Symphony in D minor
At-A-Glance
Orchestration: 2 flutes, 2 oboes, English horn, 2 clarinets, bass clarinet, 2 bassoons, 4 horns, 2 cornets, 2 trumpets, 3 trombones, tuba, timpani, harp, and strings.
First Los Angeles Philharmonic performance: November 11, 1920, Walter Henry Rothwell conducting.
About this Piece
After a childhood during which his prowess as a pianist was exploited mercilessly by an ambitious father, César Franck (1822-1890) eventually became a thoughtful and serious composer of music of many sorts. The works for which he is justly celebrated, however, date from his later years. Franck’s last decade was an intense one, a creative period during which he produced several major chamber works (including the Violin Sonata, which Pinchas Zukerman and Marc Neikrug will perform during a Celebrity Recital in November), a pair of symphonic poems, and an oratorio. He also began – but did not complete – two operas.
It was perhaps the greatest opera composer of the time, Richard Wagner, whose influence is felt in the atmospheric opening of the Symphony in D minor (Franck’s second work in the form after a now-neglected work from his late teen years). The rich blending of low string sonorities with sustained chords in the winds reveals the composer’s long-standing familiarity with the organ, an instrument which allowed Franck to combine his performance skills with composing. (When Franck’s Six Pièces were published in 1868, Franz Liszt declared them to be worthy of “a place beside the masterpieces of Bach.”) Liszt was an ardent supporter of Wagner, and his musical influence is also echoed in Franck’s Symphony, in the use of recurring melodic materials (a technique which became known as cyclic form). Liszt also inspired Franck to continue the development of the hybrid form (uniting a specific dramatic idea with purely instrumental music) which we know as the symphonic poem.

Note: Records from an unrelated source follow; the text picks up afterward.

theorem pvSpec_nontail (times : List Int) (k i : Int) (h1 : ¬ (times.length : Int) ≤ i)
    (h2 : ¬ (times.length : Int) - k - 1 ≤ i) (hk : 0 ≤ k) :
    pvSpec times k i = (PySem.List.pyGet? times i).getD 0 +
      ((PySem.List.pyRange (i+2) (i+k+2) 1).map (pvSpec times k)).foldl min (pvSpec times k (i+1)) := by
  rw [pvSpec]
  rw [dif_neg h1, if_neg h2, List.foldl_attach (f := fun acc x => pvOptMin acc (pvSpec times k x))]
  rw [PySem.List.pyRange_one_cons (by omega : i + 1 < i + k + 2)]
  rw [List.foldl_cons]
  have h : pvOptMin none (pvSpec times k (i+1)) = some (pvSpec times k (i+1)) := rfl
  rw [h, pvOptFold_some]
  have h2 : i + 1 + 1 = i + 2 := by ring
  rw [h2]
  rfl

def pvMemoOK (times : List Int) (k : Int) (memo : PySem.Dict Int Int) : Prop :=
  ∀ j v, memo.get? j = some v → v = pvSpec times k j

def pvStepA (times : List Int) (k : Int) (fuel : Nat)
    (p : Option Int × PySem.Dict Int Int) (j : Int) : Option Int × PySem.Dict Int Int :=
  let r := pvMinStops times k fuel j p.2
  (pvOptMin p.1 r.1, r.2)
-- pv_equiv track=rewrite | github.com/allenwu5/python-effective | src/ch2_function/method16_yield.py | index_token
-- ===== SOURCE A (Python) =====
-- def index_token(lines):
--     offset = 0
--     for line in lines:
--         if line:
--             yield offset
--         for letter in line:
--             offset += 1
--             if letter == ' ':
--                 yield offset
-- ===== SOURCE B (Python) =====
-- def index_token(lines):
--     offset = 0
--     for line in lines:
--         if line:
--             yield offset
--         pos = line.find(' ')
--         while pos != -1:
--             yield offset + pos + 1
--             pos = line.find(' ', pos + 1)
--         offset += len(line)
-- ===== Notes on version B (the rewrite author's own statement) =====
-- stated objective: alternative
-- what changed: Replaces A's per-character counter scan (offset incremented for every letter) by a per-line base offset with str.find jumping directly between space positions and a single offset += len(line) per line.
import Mathlib
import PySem

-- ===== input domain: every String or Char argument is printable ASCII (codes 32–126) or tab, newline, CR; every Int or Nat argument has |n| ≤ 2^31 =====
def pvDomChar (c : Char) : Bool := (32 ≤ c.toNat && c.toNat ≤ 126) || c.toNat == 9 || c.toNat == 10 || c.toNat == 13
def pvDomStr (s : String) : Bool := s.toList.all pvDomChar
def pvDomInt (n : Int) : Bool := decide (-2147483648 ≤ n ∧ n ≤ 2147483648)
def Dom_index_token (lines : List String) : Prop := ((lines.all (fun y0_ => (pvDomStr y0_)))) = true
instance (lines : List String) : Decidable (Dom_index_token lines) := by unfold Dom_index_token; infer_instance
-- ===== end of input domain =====

-- B replaces A's per-character counter scan by a per-line base offset plus
-- find-jumping between space positions (objective: alternative decomposition).
-- Both Pythons are generators; equivalence is about the list of yielded values.

-- ===== PORT A =====
-- inner loop of A: 'for letter in line: offset += 1; if letter == ' ': yield offset'
def indexTokenLineA (s : Int × List Int) (cs : List Char) : Int × List Int :=
  cs.foldl (fun (t : Int × List Int) letter =>
    let offset := t.1 + 1
    (offset, if letter = ' ' then t.2 ++ [offset] else t.2)) s

def index_token (lines : List String) : List Int :=
  (lines.foldl (fun (s : Int × List Int) line =>
    let s' : Int × List Int := (s.1, if line.toList ≠ [] then s.2 ++ [s.1] else s.2)
    indexTokenLineA s' line.toList) ((0 : Int), ([] : List Int))).2

-- ===== PORT B =====
-- port of Python's line.find(' ', start): first index ≥ start holding ' ', else -1
def findIdxSpace : List Char → Option Nat
  | [] => none
  | c :: cs => if c = ' ' then some 0 else (findIdxSpace cs).map (· + 1)

def findSpaceFrom (cs : List Char) (start : Nat) : Int :=
  match findIdxSpace (cs.drop start) with
  | none => -1
  | some j => (start : Int) + j

-- the 'while pos != -1' loop of B (fuel only makes the loop structurally total)
def indexTokenLoopB : Nat → List Char → Int → Int → List Int → List Int
  | 0, _, _, _, acc => acc
  | fuel + 1, cs, offset, pos, acc =>
    if pos = -1 then acc
    else indexTokenLoopB fuel cs offset (findSpaceFrom cs (pos.toNat + 1))
      (acc ++ [offset + pos + 1])

def index_token_alt (lines : List String) : List Int :=
  (lines.foldl (fun (s : Int × List Int) line =>
    let cs := line.toList
    let acc := if cs ≠ [] then s.2 ++ [s.1] else s.2
    (s.1 + cs.length,
      indexTokenLoopB (cs.length + 1) cs s.1 (findSpaceFrom cs 0) acc))
    ((0 : Int), ([] : List Int))).2

-- ===== PRECONDITION & SPEC =====
def Spec_index_token (lines : List String) (out : List Int) : Prop := out = index_token_alt lines
instance (lines : List String) (out : List Int) : Decidable (Spec_index_token lines out) := by unfold Spec_index_token; infer_instance

-- ===== CLAIM (what is proved, stated in full; the proofs are below) =====
def Claim_equal_index_token : Prop := ∀ (lines : List String), Dom_index_token lines → Spec_index_token lines (index_token lines)

-- ===== LEMMAS AND PROOFS =====

-- proof-side specification: the offsets yielded for one line that starts at offset `b`
def spOut (b : Int) : List Char → List Int
  | [] => []
  | c :: cs => if c = ' ' then (b + 1) :: spOut (b + 1) cs else spOut (b + 1) cs

theorem indexTokenLineA_eq (cs : List Char) : ∀ (off : Int) (acc : List Int),
    indexTokenLineA (off, acc) cs = (off + cs.length, acc ++ spOut off cs) := by
  induction cs with
  | nil => intro off acc; simp [indexTokenLineA, spOut]
  | cons c cs ih =>
    intro off acc
    by_cases h : c = ' '
    · have step : indexTokenLineA (off, acc) (c :: cs)
          = indexTokenLineA (off + 1, acc ++ [off + 1]) cs := by
        simp [indexTokenLineA, h]
      rw [step, ih]
      have e : off + 1 + (cs.length : Int) = off + ((cs.length : Int) + 1) := by ring
      simp [spOut, h, e]
    · have step : indexTokenLineA (off, acc) (c :: cs)
          = indexTokenLineA (off + 1, acc) cs := by
        simp [indexTokenLineA, h]
      rw [step, ih]
      have e : off + 1 + (cs.length : Int) = off + ((cs.length : Int) + 1) := by ring
      simp [spOut, h, e]

theorem findIdxSpace_lt {cs : List Char} {j : Nat} (h : findIdxSpace cs = some j) :
    j < cs.length := by
  induction cs generalizing j with
  | nil => simp [findIdxSpace] at h
  | cons c cs ih =>
    by_cases hc : c = ' '
    · simp [findIdxSpace, hc] at h; simp; omega
    · simp [findIdxSpace, hc] at h
      obtain ⟨k, hk, rfl⟩ := h
      have := ih hk; simp; omega

theorem spOut_of_findIdxSpace_none {cs : List Char} (h : findIdxSpace cs = none) :
    ∀ b : Int, spOut b cs = [] := by
  induction cs with
  | nil => intro b; simp [spOut]
  | cons c cs ih =>
    intro b
    by_cases hc : c = ' '
    · simp [findIdxSpace, hc] at h
    · simp [findIdxSpace, hc] at h
      simp [spOut, hc, ih h]

theorem spOut_of_findIdxSpace_some {cs : List Char} {j : Nat} (h : findIdxSpace cs = some j) :
    ∀ b : Int, spOut b cs = (b + j + 1) :: spOut (b + j + 1) (cs.drop (j + 1)) := by
  induction cs generalizing j with
  | nil => simp [findIdxSpace] at h
  | cons c cs ih =>
    intro b
    by_cases hc : c = ' '
    · simp [findIdxSpace, hc] at h
      subst h; simp [spOut, hc]
    · simp [findIdxSpace, hc] at h
      obtain ⟨k, hk, rfl⟩ := h
      have e : b + 1 + (k : Int) + 1 = b + (((k + 1 : Nat) : Int)) + 1 := by push_cast; ring
      simp only [spOut, if_neg hc, ih hk (b + 1), List.drop_succ_cons]
      rw [e]

theorem indexTokenLoopB_eq (fuel : Nat) : ∀ (cs : List Char) (start : Nat)
    (off : Int) (acc : List Int), cs.length - start + 1 ≤ fuel →
    indexTokenLoopB fuel cs off (findSpaceFrom cs start) acc
      = acc ++ spOut (off + start) (cs.drop start) := by
  induction fuel with
  | zero => intro _ _ _ _ h; omega
  | succ fuel ih =>
    intro cs start off acc hf
    rcases hnone : findIdxSpace (cs.drop start) with _ | j
    · simp [indexTokenLoopB, findSpaceFrom, hnone, spOut_of_findIdxSpace_none hnone]
    · have hj : j < cs.length - start := by
        have h1 := findIdxSpace_lt hnone
        have h2 : (cs.drop start).length = cs.length - start := by simp
        omega
      have hpos : findSpaceFrom cs start = (start : Int) + j := by
        simp [findSpaceFrom, hnone]
      have hne : ((start : Int) + j) ≠ -1 := by omega
      have htn : (((start : Int) + j).toNat + 1) = start + j + 1 := by omega
      rw [hpos]
      simp only [indexTokenLoopB, if_neg hne, htn]
      rw [ih cs (start + j + 1) off (acc ++ [off + ((start : Int) + j) + 1]) (by omega)]
      rw [spOut_of_findIdxSpace_some hnone (off + (start : Int))]
      have hdd : (cs.drop start).drop (j + 1) = cs.drop (start + j + 1) := by
        rw [List.drop_drop]
        congr 1
        try omega
      rw [hdd]
      have e1 : off + ((start : Int) + j) + 1 = off + (start : Int) + j + 1 := by ring
      have e2 : off + ((start + j + 1 : Nat) : Int) = off + (start : Int) + j + 1 := by
        push_cast; ring
      rw [e1, e2]
      simp [List.append_assoc]

theorem index_token_fold_eq (lines : List String) : ∀ (s : Int × List Int),
    lines.foldl (fun (s : Int × List Int) line =>
      let s' : Int × List Int := (s.1, if line.toList ≠ [] then s.2 ++ [s.1] else s.2)
      indexTokenLineA s' line.toList) s
    = lines.foldl (fun (s : Int × List Int) line =>
      let cs := line.toList
      let acc := if cs ≠ [] then s.2 ++ [s.1] else s.2
      (s.1 + cs.length,
        indexTokenLoopB (cs.length + 1) cs s.1 (findSpaceFrom cs 0) acc)) s := by
  induction lines with
  | nil => intro s; rfl
  | cons line rest ih =>
    intro s
    simp only [List.foldl_cons]
    rw [ih]
    have hstep :
        indexTokenLineA (s.1, if line.toList ≠ [] then s.2 ++ [s.1] else s.2)
          line.toList
        = (s.1 + (line.toList.length : Int),
           indexTokenLoopB (line.toList.length + 1) line.toList s.1
             (findSpaceFrom line.toList 0)
             (if line.toList ≠ [] then s.2 ++ [s.1] else s.2)) := by
      rw [indexTokenLineA_eq]
      rw [indexTokenLoopB_eq (line.toList.length + 1) line.toList 0 s.1 _ (by omega)]
      simp
    exact congrArg
      (fun t => List.foldl (fun (s : Int × List Int) line =>
        let cs := line.toList
        let acc := if cs ≠ [] then s.2 ++ [s.1] else s.2
        (s.1 + cs.length,
          indexTokenLoopB (cs.length + 1) cs s.1 (findSpaceFrom cs 0) acc)) t rest)
      hstep

-- ===== VERDICT (by name: the statement is the Claim_ definition above) =====
theorem index_token_spec : Claim_equal_index_token := by
  intro lines _
  unfold Spec_index_token index_token index_token_alt
  rw [index_token_fold_eq]
-- pv_equiv track=rewrite | github.com/tkieft/adventofcode-2020 | day11/day11.py | part2
-- ===== SOURCE A (Python) =====
-- def copyArea(area):
--     return [row.copy() for row in area]
--
-- def neighbors2(area, y, x):
--     result = 0
--
--     for i in range(-1, 2):
--         for j in range(-1, 2):
--             if i == 0 and j == 0: continue
--
--             yy = y + i
--             xx = x + j
--             while True:
--                 if yy < 0 or yy >= len(area): break
--                 if xx < 0 or xx >= len(area[yy]): break
--                 if area[yy][xx] == '#':
--                     result += 1
--                     break
--                 if area[yy][xx] == 'L':
--                     break
--                 yy += i
--                 xx += j
--
--     return result
--
-- def part2(area):
--     while True:
--         previous = copyArea(area)
--
--         for y, row in enumerate(previous):
--             for x, seat in enumerate(row):
--                 if seat == '.': continue
--
--                 n = neighbors2(previous, y, x)
--                 if seat == '#' and n >= 5:
--                     area[y][x] = 'L'
--                 elif seat == 'L' and n == 0:
--                     area[y][x] = '#'
--
--         if previous == area:
--             return sum(row.count('#') for row in area)
-- ===== SOURCE B (Python) =====
-- def part2(area):
--     # Different data structure: the simulation state is a SET of occupied seat
--     # coordinates over a fixed seat list with a precomputed visibility table;
--     # the grid is never touched after the preprocessing pass (A mutates `area`
--     # in place -- equivalence is about the return value only).
--     dirs = ((-1, -1), (-1, 0), (-1, 1), (0, -1), (0, 1), (1, -1), (1, 0), (1, 1))
--
--     def first_seat(y, x, dy, dx):
--         yy, xx = y + dy, x + dx
--         while 0 <= yy < len(area) and 0 <= xx < len(area[yy]):
--             if area[yy][xx] == '#' or area[yy][xx] == 'L':
--                 return (yy, xx)
--             yy += dy
--             xx += dx
--         return None
--
--     seats = [(y, x) for y, row in enumerate(area)
--                     for x, s in enumerate(row) if s == '#' or s == 'L']
--     adj = [[c for c in (first_seat(y, x, d[0], d[1]) for d in dirs) if c is not None]
--            for (y, x) in seats]
--     occupied = {p for p in seats if area[p[0]][p[1]] == '#'}
--
--     while True:
--         def stays(p, ns):
--             n = sum(1 for q in ns if q in occupied)
--             return n < 5 if p in occupied else n == 0
--         new = {z[0] for z in zip(seats, adj) if stays(z[0], z[1])}
--         if new == occupied:
--             return len(occupied)
--         occupied = new
-- ===== Notes on version B (the rewrite author's own statement) =====
-- stated objective: faster
-- what changed: B simulates over a different data structure: one preprocessing pass builds a fixed seat list with each seat's first-visible-seat coordinates in the 8 directions, and the loop then iterates a set of occupied seat coordinates to a fixpoint (each step only counts adjacency-table members of the set, with no ray walking and no grid), finally returning the set's size; every simulation step drops from ray-walking all cells to O(1) lookups per seat.
import Mathlib
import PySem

Without any need for analyzing the D-minor Symphony’s structure or Franck’s composing technique, however, the listener who surrenders to the emotional elements in Franck’s music is drawn into a universe of yearning and questing, of searching and seeking. The opening movement makes its way from the uncertain introduction to an affirmative climax, with the organist-composer pulling out all the stops. In the single middle movement, where most symphonies have a slow movement and a scherzo, Franck blends the two in a complex union of repose and anxiety. The haunting scoring unites the string section and the harp in a pizzicato accompaniment to a plaintive English horn. (Contemporary critics chastised Franck for using this lower-pitched cousin of the oboe in a symphony, and yet Berlioz – and Haydn, too – had done so, years before, without provoking any scandal!) In his description of the triumphant last movement, Franck wrote about his utilization of a technique also employed by Beethoven: “The finale, as in Beethoven’s Ninth Symphony, recalls all the themes. But they do not appear as mere quotations. I make something of them, they become new elements.”
This work has gone in and out of favor over the years. It was a brand-new addition to the repertory of conductor Otto Klemperer when he came to the Los Angeles Philharmonic in 1933, and it has proved attractive to conductors from Toscanini and Furtwängler to Monteux and Bernstein. Clearly, there are depths to be explored and musical messages to be communicated.